» Stored data:
┌──

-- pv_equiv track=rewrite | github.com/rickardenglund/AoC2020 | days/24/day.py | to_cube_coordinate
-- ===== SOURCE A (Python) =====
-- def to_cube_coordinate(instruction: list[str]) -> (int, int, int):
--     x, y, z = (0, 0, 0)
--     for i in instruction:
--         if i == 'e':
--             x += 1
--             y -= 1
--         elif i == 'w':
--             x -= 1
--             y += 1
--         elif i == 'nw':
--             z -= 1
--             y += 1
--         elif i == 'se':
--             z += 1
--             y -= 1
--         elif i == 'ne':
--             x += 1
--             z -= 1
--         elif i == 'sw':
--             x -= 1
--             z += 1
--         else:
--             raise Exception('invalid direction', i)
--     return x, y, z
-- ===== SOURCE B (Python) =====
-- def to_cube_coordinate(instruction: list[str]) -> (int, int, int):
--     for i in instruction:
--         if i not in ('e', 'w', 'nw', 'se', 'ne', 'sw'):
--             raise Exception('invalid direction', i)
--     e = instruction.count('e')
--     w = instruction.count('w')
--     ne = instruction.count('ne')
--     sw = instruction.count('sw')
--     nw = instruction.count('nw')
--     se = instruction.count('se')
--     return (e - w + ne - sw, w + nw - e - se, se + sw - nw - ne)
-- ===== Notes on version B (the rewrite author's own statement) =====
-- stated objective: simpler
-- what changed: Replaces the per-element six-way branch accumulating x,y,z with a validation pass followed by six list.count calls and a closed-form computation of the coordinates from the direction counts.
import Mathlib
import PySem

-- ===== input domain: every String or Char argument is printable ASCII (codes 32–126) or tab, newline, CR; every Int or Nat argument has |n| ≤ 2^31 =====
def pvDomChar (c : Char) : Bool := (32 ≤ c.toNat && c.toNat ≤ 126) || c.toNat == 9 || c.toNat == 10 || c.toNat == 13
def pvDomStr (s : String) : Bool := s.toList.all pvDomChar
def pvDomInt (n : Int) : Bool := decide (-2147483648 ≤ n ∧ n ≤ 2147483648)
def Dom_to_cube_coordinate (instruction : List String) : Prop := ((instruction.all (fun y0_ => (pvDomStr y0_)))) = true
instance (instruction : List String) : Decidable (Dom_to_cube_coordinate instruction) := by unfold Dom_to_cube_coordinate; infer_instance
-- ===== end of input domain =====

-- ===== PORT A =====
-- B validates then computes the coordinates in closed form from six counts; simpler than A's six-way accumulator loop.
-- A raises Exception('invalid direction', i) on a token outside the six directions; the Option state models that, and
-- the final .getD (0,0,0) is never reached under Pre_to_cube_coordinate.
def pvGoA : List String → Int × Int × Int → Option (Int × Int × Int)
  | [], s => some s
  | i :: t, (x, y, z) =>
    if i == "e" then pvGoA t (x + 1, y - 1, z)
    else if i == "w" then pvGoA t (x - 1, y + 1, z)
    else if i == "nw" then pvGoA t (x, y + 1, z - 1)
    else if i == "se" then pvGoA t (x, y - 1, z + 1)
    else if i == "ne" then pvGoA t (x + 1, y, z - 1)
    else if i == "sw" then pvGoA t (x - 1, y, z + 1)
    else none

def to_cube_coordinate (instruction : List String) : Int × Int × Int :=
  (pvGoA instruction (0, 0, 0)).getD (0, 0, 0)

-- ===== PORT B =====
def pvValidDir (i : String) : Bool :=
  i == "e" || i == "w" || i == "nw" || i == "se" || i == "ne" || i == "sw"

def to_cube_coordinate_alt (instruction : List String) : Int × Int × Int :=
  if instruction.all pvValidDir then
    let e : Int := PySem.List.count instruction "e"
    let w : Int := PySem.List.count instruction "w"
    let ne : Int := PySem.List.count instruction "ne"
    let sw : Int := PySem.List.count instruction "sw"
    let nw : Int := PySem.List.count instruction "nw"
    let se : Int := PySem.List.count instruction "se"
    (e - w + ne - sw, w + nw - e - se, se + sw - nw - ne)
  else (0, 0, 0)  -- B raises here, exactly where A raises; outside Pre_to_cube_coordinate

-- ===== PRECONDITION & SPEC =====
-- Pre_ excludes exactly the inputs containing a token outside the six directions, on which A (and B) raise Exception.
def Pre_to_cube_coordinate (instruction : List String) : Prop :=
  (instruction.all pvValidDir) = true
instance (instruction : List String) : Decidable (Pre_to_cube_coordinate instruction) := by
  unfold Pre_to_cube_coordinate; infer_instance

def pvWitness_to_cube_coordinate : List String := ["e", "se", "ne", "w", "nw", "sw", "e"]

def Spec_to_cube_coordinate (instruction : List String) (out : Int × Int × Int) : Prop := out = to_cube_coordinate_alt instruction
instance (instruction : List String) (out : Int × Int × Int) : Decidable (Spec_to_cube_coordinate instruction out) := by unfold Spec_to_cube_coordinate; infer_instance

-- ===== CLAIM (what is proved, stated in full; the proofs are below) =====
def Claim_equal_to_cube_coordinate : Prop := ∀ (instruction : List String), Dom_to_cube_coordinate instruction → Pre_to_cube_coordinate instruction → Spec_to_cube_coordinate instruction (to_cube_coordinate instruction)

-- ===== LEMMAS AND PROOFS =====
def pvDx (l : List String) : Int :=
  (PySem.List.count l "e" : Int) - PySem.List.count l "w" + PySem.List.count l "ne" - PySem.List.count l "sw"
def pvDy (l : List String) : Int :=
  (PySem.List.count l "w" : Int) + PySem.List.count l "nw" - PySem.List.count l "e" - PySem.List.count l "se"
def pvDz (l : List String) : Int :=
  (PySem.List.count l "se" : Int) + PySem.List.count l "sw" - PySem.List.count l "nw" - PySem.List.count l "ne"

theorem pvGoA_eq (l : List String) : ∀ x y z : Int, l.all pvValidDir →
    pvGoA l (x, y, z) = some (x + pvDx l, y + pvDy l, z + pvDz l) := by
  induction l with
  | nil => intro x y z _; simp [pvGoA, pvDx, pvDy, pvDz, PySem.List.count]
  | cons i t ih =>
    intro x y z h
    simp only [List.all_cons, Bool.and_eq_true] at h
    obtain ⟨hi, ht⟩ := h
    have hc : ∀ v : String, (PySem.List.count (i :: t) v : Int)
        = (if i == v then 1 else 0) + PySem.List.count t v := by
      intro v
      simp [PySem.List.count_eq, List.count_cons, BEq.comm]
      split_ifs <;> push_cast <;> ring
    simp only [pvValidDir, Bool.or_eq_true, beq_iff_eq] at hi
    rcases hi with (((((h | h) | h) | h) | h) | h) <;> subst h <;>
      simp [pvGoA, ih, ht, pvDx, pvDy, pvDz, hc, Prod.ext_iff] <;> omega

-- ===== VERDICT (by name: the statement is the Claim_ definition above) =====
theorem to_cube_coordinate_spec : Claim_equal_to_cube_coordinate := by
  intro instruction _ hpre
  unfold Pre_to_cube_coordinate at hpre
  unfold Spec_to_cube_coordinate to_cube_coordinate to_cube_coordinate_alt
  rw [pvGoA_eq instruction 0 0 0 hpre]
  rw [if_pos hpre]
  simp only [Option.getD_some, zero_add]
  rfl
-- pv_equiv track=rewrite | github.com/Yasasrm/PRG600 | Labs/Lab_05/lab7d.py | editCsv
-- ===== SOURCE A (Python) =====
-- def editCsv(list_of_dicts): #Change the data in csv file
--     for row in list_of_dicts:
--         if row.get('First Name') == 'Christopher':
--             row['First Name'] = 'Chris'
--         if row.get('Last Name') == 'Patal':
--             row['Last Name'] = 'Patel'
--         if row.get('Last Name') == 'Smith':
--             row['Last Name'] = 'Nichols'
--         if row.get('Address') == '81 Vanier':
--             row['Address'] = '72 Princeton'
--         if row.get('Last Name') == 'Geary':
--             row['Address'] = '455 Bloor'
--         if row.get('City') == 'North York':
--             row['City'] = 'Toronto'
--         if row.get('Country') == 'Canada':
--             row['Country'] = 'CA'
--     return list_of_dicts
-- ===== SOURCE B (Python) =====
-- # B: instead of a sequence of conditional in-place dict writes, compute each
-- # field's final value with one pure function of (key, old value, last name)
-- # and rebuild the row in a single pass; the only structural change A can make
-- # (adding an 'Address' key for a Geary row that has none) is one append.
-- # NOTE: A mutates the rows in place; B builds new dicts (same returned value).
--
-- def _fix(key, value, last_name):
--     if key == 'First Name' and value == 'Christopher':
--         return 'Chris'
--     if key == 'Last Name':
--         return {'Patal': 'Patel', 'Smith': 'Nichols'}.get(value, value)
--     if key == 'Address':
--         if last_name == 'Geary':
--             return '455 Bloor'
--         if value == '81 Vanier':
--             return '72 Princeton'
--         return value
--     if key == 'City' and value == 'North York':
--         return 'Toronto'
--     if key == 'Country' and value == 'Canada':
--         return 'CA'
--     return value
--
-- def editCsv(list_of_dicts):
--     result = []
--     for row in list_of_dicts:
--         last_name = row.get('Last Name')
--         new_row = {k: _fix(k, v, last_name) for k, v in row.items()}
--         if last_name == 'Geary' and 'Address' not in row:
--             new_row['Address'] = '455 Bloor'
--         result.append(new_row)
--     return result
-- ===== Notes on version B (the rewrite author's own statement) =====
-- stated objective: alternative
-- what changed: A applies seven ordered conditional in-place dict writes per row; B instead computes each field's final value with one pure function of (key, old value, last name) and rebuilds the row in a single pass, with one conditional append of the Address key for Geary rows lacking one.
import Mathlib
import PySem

└──

» Task instructions: Both the first line of the data above and the line with "-- stated objective: simpler" must be included; please return exactly those lines and the ones between them.

» Exercise output:
-- pv_equiv track=rewrite | github.com/rickardenglund/AoC2020 | days/24/day.py | to_cube_coordinate
-- ===== SOURCE A (Python) =====
-- def to_cube_coordinate(instruction: list[str]) -> (int, int, int):
--     x, y, z = (0, 0, 0)
--     for i in instruction:
--         if i == 'e':
--             x += 1
--             y -= 1
--         elif i == 'w':
--             x -= 1
--             y += 1
--         elif i == 'nw':
--             z -= 1
--             y += 1
--         elif i == 'se':
--             z += 1
--             y -= 1
--         elif i == 'ne':
--             x += 1
--             z -= 1
--         elif i == 'sw':
--             x -= 1
--             z += 1
--         else:
--             raise Exception('invalid direction', i)
--     return x, y, z
-- ===== SOURCE B (Python) =====
-- def to_cube_coordinate(instruction: list[str]) -> (int, int, int):
--     for i in instruction:
--         if i not in ('e', 'w', 'nw', 'se', 'ne', 'sw'):
--             raise Exception('invalid direction', i)
--     e = instruction.count('e')
--     w = instruction.count('w')
--     ne = instruction.count('ne')
--     sw = instruction.count('sw')
--     nw = instruction.count('nw')
--     se = instruction.count('se')
--     return (e - w + ne - sw, w + nw - e - se, se + sw - nw - ne)
-- ===== Notes on version B (the rewrite author's own statement) =====
-- stated objective: simpler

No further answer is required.